High availability for serverless resource groups

更新时间:
复制 MD 格式

DataWorks Serverless Resource Groups use a multi-zone deployment architecture by default, spanning at least two Availability Zones within the same city. When a zone fails, the system automatically reschedules tasks to other active zones — keeping your data development workloads running without manual intervention.

How it works

Serverless Resource Groups support multi-zone deployment by default for both pay-as-you-go and subscription billing. Resources are distributed across at least two Availability Zones in the same city. When a zone becomes unavailable, computing resources in that zone are automatically redirected to the remaining active zones through a failover process.

The following diagram illustrates the multi-zone architecture and how tasks are redistributed during a zone failure.

image

Core concepts

Concept

Description

High availability

Serverless Resource Groups are deployed across multiple Availability Zones. If one zone fails, tasks are automatically rescheduled to run in other zones, ensuring business continuity.

Failover

The process by which the system automatically reschedules tasks from a failed zone to other active zones. Failover is triggered when computing resources or services in the original zone become unavailable.

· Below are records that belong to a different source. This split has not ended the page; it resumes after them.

-- pv_equiv track=rewrite | github.com/SenOfGray/Coding-Projects-Python- | ultimateTODO.py | checkItem
-- ===== SOURCE A (Python) =====
-- def checkIfListEmpty(todoList):
--     """This function checks if there are any entries in the Dictionary of Lists data structure.
--
--     :param Dictionary of Lists todoList: A dictionary whose keys contain the various categories the user can access. The values are lists the user can modify.
--     :return Boolean: If there is at least one item in the data structure, return False - it is not empty. Otherwise return True.
--     """
--     if (len(todoList["backlog"]) > 0 or
--         len(todoList["todo"]) > 0 or
--         len(todoList["in_progress"]) > 0 or
--         len(todoList["in_review"]) > 0 or
--         len(todoList["done"]) > 0):
--         return False
--     return True
--
-- def checkItem(item, todoList):
--     """This function iterates through all the keys in the dictionary, and checks each list to see if a key is present.
--
--     :param String item: The String to search for in each list.
--     :param Dictionary of Lists todoList: A dictionary whose keys contain the various categories the user can access. The values are lists the user can modify.
--     :return Boolean, String, Integer: This function returns True/ False depending on whether the item was found, the String of the keyName, and the index in the list where the item was found.
--     """
--     itemFound = False
--     keyName = ""
--     index = -1
--     endEarly = checkIfListEmpty(todoList)
--     if endEarly:
--         return itemFound, keyName, index
--     for ki in range(len(todoList)):
--         tempList = list(todoList.values())[ki]
--         for valU in range(len(tempList)):
--             if tempList[valU] == item:
--                 itemFound = True
--                 keyName = list(todoList.keys())[ki]
--                 index = valU
--
--
--     # TODO: Iterate through all the keys in the dictionary and check each list of each key to
--     # see if an item is present. If it is, set itemFound to be 'True.' Then, set the keyName variable
--     # to the key where the item was found, and the index in the list where the item was found.
--     # If the item is not found in any of the lists in the dictionary, keep the default values above.
--     # Return the itemFound boolean, the keyName string, and the index integer (1 pt.)
--
--     return itemFound, keyName, index
-- ===== SOURCE B (Python) =====
-- def checkItem(item, todoList):
--     # Early-terminating reverse search: the last forward occurrence is the
--     # first occurrence when scanning keys and lists back-to-front.
--     if not any(todoList[k] for k in ("backlog", "todo", "in_progress", "in_review", "done")):
--         return False, "", -1
--     for key, lst in reversed(list(todoList.items())):
--         for i in range(len(lst) - 1, -1, -1):
--             if lst[i] == item:
--                 return True, key, i
--     return False, "", -1
-- ===== Notes on version B (the rewrite author's own statement) =====
-- stated objective: alternative
-- what changed: Replaces A's exhaustive forward double scan that overwrites the result on every match with an early-terminating reverse search (iterate keys and lists back-to-front, return the first match, which is A's last match); the empty-check and its behaviour are kept.
import Mathlib
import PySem

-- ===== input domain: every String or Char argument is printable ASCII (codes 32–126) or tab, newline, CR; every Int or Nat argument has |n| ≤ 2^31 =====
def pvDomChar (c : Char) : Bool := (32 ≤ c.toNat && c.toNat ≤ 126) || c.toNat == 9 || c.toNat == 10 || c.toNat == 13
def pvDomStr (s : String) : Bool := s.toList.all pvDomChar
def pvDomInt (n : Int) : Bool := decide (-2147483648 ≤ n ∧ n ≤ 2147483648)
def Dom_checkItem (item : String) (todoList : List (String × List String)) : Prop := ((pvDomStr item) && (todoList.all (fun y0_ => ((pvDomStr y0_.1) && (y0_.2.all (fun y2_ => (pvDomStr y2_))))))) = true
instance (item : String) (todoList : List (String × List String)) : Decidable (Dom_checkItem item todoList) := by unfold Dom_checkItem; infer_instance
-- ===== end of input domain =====

-- B replaces A's exhaustive forward overwrite-last double scan by an early-terminating
-- reverse search (first match scanning keys and lists back-to-front); objective: alternative.

-- shared primitive: Python's todoList[k] lookup on the association list (first match)
def pvLookupD (todoList : List (String × List String)) (k : String) : List String :=
  match todoList.find? (fun p => p.1 == k) with
  | some p => p.2
  | none => []

-- ===== PORT A =====
def checkIfListEmpty (todoList : List (String × List String)) : Bool :=
  if ((pvLookupD todoList "backlog").length > 0 ||
      (pvLookupD todoList "todo").length > 0 ||
      (pvLookupD todoList "in_progress").length > 0 ||
      (pvLookupD todoList "in_review").length > 0 ||
      (pvLookupD todoList "done").length > 0) then false else true

def checkItem (item : String) (todoList : List (String × List String)) : Bool × String × Int :=
  let itemFound : Bool := false
  let keyName : String := ""
  let index : Int := -1
  let endEarly := checkIfListEmpty todoList
  if endEarly then (itemFound, keyName, index)
  else
    (List.range todoList.length).foldl
      (fun st ki =>
        let tempList := (todoList.map Prod.snd).getD ki []
        (List.range tempList.length).foldl
          (fun st valU =>
            if tempList.getD valU "" == item then
              (true, (todoList.map Prod.fst).getD ki "", (valU : Int))
            else st)
          st)
      (itemFound, keyName, index)

-- ===== PORT B =====
-- B's reverse scan: first key (scanning back-to-front) whose list contains item,
-- with the last index of item in that list (first match of the inner reverse scan).
def revSearch (item : String) : List (String × List String) → Bool × String × Int
  | [] => (false, "", -1)
  | (k, lst) :: rest =>
    match lst.reverse.findIdx? (fun s => s == item) with
    | some j => (true, k, ((lst.length - 1 - j : Nat) : Int))
    | none => revSearch item rest

def checkItem_alt (item : String) (todoList : List (String × List String)) : Bool × String × Int :=
  if !((!(pvLookupD todoList "backlog").isEmpty) ||
       (!(pvLookupD todoList "todo").isEmpty) ||
       (!(pvLookupD todoList "in_progress").isEmpty) ||
       (!(pvLookupD todoList "in_review").isEmpty) ||
       (!(pvLookupD todoList "done").isEmpty)) then (false, "", -1)
  else revSearch item todoList.reverse

-- ===== PRECONDITION & SPEC =====
-- Pre_ excludes exactly the inputs on which Python A raises KeyError: the empty-check's
-- short-circuited `or` chain reaches a category key that is missing from the dictionary.
def Pre_checkItem (item : String) (todoList : List (String × List String)) : Prop :=
  "backlog" ∈ todoList.map Prod.fst ∧
    (pvLookupD todoList "backlog" ≠ [] ∨
      ("todo" ∈ todoList.map Prod.fst ∧
        (pvLookupD todoList "todo" ≠ [] ∨
          ("in_progress" ∈ todoList.map Prod.fst ∧
            (pvLookupD todoList "in_progress" ≠ [] ∨
              ("in_review" ∈ todoList.map Prod.fst ∧
                (pvLookupD todoList "in_review" ≠ [] ∨
                  "done" ∈ todoList.map Prod.fst)))))))

instance (item : String) (todoList : List (String × List String)) : Decidable (Pre_checkItem item todoList) := by unfold Pre_checkItem; infer_instance

def pvWitness_checkItem : String × (List (String × List String)) :=
  ("x", [("backlog", ["x"]), ("todo", []), ("in_progress", ["y"]), ("in_review", []), ("done", [])])

def Spec_checkItem (item : String) (todoList : List (String × List String)) (out : Bool × String × Int) : Prop := out = checkItem_alt item todoList
instance (item : String) (todoList : List (String × List String)) (out : Bool × String × Int) : Decidable (Spec_checkItem item todoList out) := by unfold Spec_checkItem; infer_instance

-- ===== CLAIM (what is proved, stated in full; the proofs are below) =====
def Claim_equal_checkItem : Prop := ∀ (item : String) (todoList : List (String × List String)), Dom_checkItem item todoList → Pre_checkItem item todoList → Spec_checkItem item todoList (checkItem item todoList)

-- ===== LEMMAS AND PROOFS =====

-- A's inner loop over one list, as a named function (proof-side only)
def innerF (item k : String) (lst : List String) (st : Bool × String × Int) : Bool × String × Int :=
  (List.range lst.length).foldl
    (fun st valU => if lst.getD valU "" == item then (true, k, (valU : Int)) else st) st

-- A's inner overwrite-last loop computes the LAST index of item (phrased via reverse findIdx?)
lemma innerF_eq (item k : String) (lst : List String) :
    ∀ st, innerF item k lst st =
      match lst.reverse.findIdx? (fun s => s == item) with
      | some j => (true, k, ((lst.length - 1 - j : Nat) : Int))
      | none => st := by
  induction lst using List.reverseRecOn with
  | nil => intro st; simp [innerF]
  | append_singleton M a ih =>
    intro st
    have hcongr :
        (List.range M.length).foldl
          (fun st valU => if (M ++ [a]).getD valU "" == item then (true, k, (valU : Int)) else st) st
        = innerF item k M st := by
      unfold innerF
      apply PySem.List.foldl_congr_mem'
      intro i hi st'
      have hlt : i < M.length := List.mem_range.mp hi
      rw [List.getD_append _ _ _ _ hlt]
    have hlast : (M ++ [a]).getD M.length "" = a := by
      simp [List.getD]
    unfold innerF
    rw [List.length_append, List.length_singleton, List.range_succ, List.foldl_append]
    simp only [List.foldl_cons, List.foldl_nil]
    rw [hcongr, ih st, hlast]
    have hrev : (M ++ [a]).reverse = a :: M.reverse := by
      rw [List.reverse_append]; rfl
    rw [hrev, List.findIdx?_cons]
    by_cases ha : a == item
    · simp [ha]
    · rw [if_neg (by simp_all), if_neg (by simp_all)]
      cases hfi : M.reverse.findIdx? (fun s => s == item) with
      | none => simp
      | some j =>
        simp only [Option.map_some]
        simp
        omega

-- A's outer range-indexed loop equals the structural fold over the pairs
lemma outerA_eq_fold (item : String) (L : List (String × List String)) :
    ∀ st, (List.range L.length).foldl
      (fun st ki =>
        let tempList := (L.map Prod.snd).getD ki []
        (List.range tempList.length).foldl
          (fun st valU =>
            if tempList.getD valU "" == item then (true, (L.map Prod.fst).getD ki "", (valU : Int)) else st)
          st) st
    = L.foldl (fun st p => innerF item p.1 p.2 st) st := by
  induction L using List.reverseRecOn with
  | nil => intro st; simp
  | append_singleton M p ih =>
    intro st
    rw [List.length_append, List.length_singleton, List.range_succ, List.foldl_append,
        List.foldl_append]
    simp only [List.foldl_cons, List.foldl_nil]
    have hcongr :
        (List.range M.length).foldl
          (fun st ki =>
            let tempList := ((M ++ [p]).map Prod.snd).getD ki []
            (List.range tempList.length).foldl
              (fun st valU =>
                if tempList.getD valU "" == item then (true, ((M ++ [p]).map Prod.fst).getD ki "", (valU : Int)) else st)
              st) st
        = (List.range M.length).foldl
          (fun st ki =>
            let tempList := (M.map Prod.snd).getD ki []
            (List.range tempList.length).foldl
              (fun st valU =>
                if tempList.getD valU "" == item then (true, (M.map Prod.fst).getD ki "", (valU : Int)) else st)
              st) st := by
      apply PySem.List.foldl_congr_mem'
      intro i hi st'
      have hlt : i < M.length := List.mem_range.mp hi
      have h1 : ((M ++ [p]).map Prod.snd).getD i [] = (M.map Prod.snd).getD i [] := by
        rw [List.map_append, List.getD_append _ _ _ _ (by simpa using hlt)]
      have h2 : ((M ++ [p]).map Prod.fst).getD i "" = (M.map Prod.fst).getD i "" := by
        rw [List.map_append, List.getD_append _ _ _ _ (by simpa using hlt)]
      simp only [h1, h2]
    rw [hcongr, ih st]
    have h1 : ((M ++ [p]).map Prod.snd).getD M.length [] = p.2 := by
      simp [List.map_append, List.getD]
    have h2 : ((M ++ [p]).map Prod.fst).getD M.length "" = p.1 := by
      simp [List.map_append, List.getD]
    simp only [h1, h2, innerF]

-- proof-side: the first hit of the reverse scan, as an Option
def hitR (item : String) : List (String × List String) → Option (Bool × String × Int)
  | [] => none
  | (k, lst) :: rest =>
    match lst.reverse.findIdx? (fun s => s == item) with
    | some j => some (true, k, ((lst.length - 1 - j : Nat) : Int))
    | none => hitR item rest

lemma revSearch_eq_hitR (item : String) (L : List (String × List String)) :
    revSearch item L = (hitR item L).getD (false, "", -1) := by
  induction L with
  | nil => rfl
  | cons p rest ih =>
    cases p with
    | mk k lst =>
      cases hfind : lst.reverse.findIdx? (fun s => s == item) with
      | some j => simp only [revSearch, hitR, hfind, Option.getD_some]
      | none => simp only [revSearch, hitR, hfind]; exact ih

-- the overwrite-last fold over L returns the first hit of the reverse scan (or the start state)
lemma fold_eq_hitR (item : String) (L : List (String × List String)) :
    ∀ st, L.foldl (fun st p => innerF item p.1 p.2 st) st = (hitR item L.reverse).getD st := by
  induction L using List.reverseRecOn with
  | nil => intro st; simp [hitR]
  | append_singleton M p ih =>
    intro st
    rw [List.foldl_append]
    simp only [List.foldl_cons, List.foldl_nil]
    rw [innerF_eq item p.1 p.2]
    have hrev : (M ++ [p]).reverse = p :: M.reverse := by
      rw [List.reverse_append]; rfl
    rw [hrev]
    cases p with
    | mk k lst =>
      cases hfind : lst.reverse.findIdx? (fun s => s == item) with
      | some j => simp [hitR, hfind]
      | none => simp only [hitR, hfind]; exact ih st

-- the two empty-checks are opposite booleans
lemma emptycheck_eq (todoList : List (String × List String)) :
    checkIfListEmpty todoList
      = !((!(pvLookupD todoList "backlog").isEmpty) ||
          (!(pvLookupD todoList "todo").isEmpty) ||
          (!(pvLookupD todoList "in_progress").isEmpty) ||
          (!(pvLookupD todoList "in_review").isEmpty) ||
          (!(pvLookupD todoList "done").isEmpty)) := by
  unfold checkIfListEmpty
  have h : ∀ l : List String, (decide (l.length > 0)) = !l.isEmpty := by
    intro l; cases l <;> simp
  simp only [h]
  split_ifs with hc
  · simp only [hc]; rfl
  · simp only [Bool.not_eq_true] at hc
    simp only [hc]; rfl

-- ===== VERDICT (by name: the statement is the Claim_ definition above) =====
theorem checkItem_spec : Claim_equal_checkItem := by
  intro item todoList _hdom _hpre
  unfold Spec_checkItem checkItem checkItem_alt
  rw [emptycheck_eq]
  cases h : (!((!(pvLookupD todoList "backlog").isEmpty) ||
          (!(pvLookupD todoList "todo").isEmpty) ||
          (!(pvLookupD todoList "in_progress").isEmpty) ||
          (!(pvLookupD todoList "in_review").isEmpty) ||
          (!(pvLookupD todoList "done").isEmpty))) with
  | true => simp
  | false =>
    simp only [if_false, Bool.false_eq_true]
    rw [outerA_eq_fold, fold_eq_hitR, revSearch_eq_hitR]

Resource availability ratio

The percentage of computing units (CUs) in a resource group that are available for tasks at a given time. A single-zone failure reduces the overall resource pool, which lowers the resource availability ratio.

Limitations

High availability ensures task scheduling continuity — not unlimited resources or a 100% task success rate.

During a single-zone failure, the following situations may occur:

  • Reduced resource availability. When a zone fails, the overall CU pool of the resource group shrinks. Tasks may queue while waiting for available resources in the remaining zones.

  • Task failure and retry. Tasks running in the failed zone will fail. The system attempts to reschedule them in other zones through failover. For this to succeed, tasks must be rerunnable and must have an automatic retry policy configured.

  • External dependency requirements. If a task depends on an external system — such as a database or Message Queue (MQ) service — that system must also support high availability. A DataWorks failover cannot recover a task that cannot reach an unavailable external dependency.

Unsupported scenarios

The following DataWorks resource group use cases do not support high availability by default:

Scenario

High Availability Support

Personal developer environments

Not supported by default

DataService Studio

Not supported by default

Model Service

Not supported by default

Configure your environment for effective failover

High availability is a shared responsibility: DataWorks handles zone-level redundancy automatically, but your workloads must be configured to take full advantage of it. Complete the following steps to ensure your tasks recover reliably from a zone failure.

  1. Configure an automatic retry policy for tasks. Tasks running in a failed zone are restarted in another zone. Without a retry policy, those task instances fail permanently. Configure automatic retry in your task settings.

  2. Ensure external dependencies support high availability. If your tasks depend on external systems — such as databases or Message Queue (MQ) services — those systems must also be configured for high availability. A DataWorks failover cannot recover a task that cannot reach an unavailable external dependency.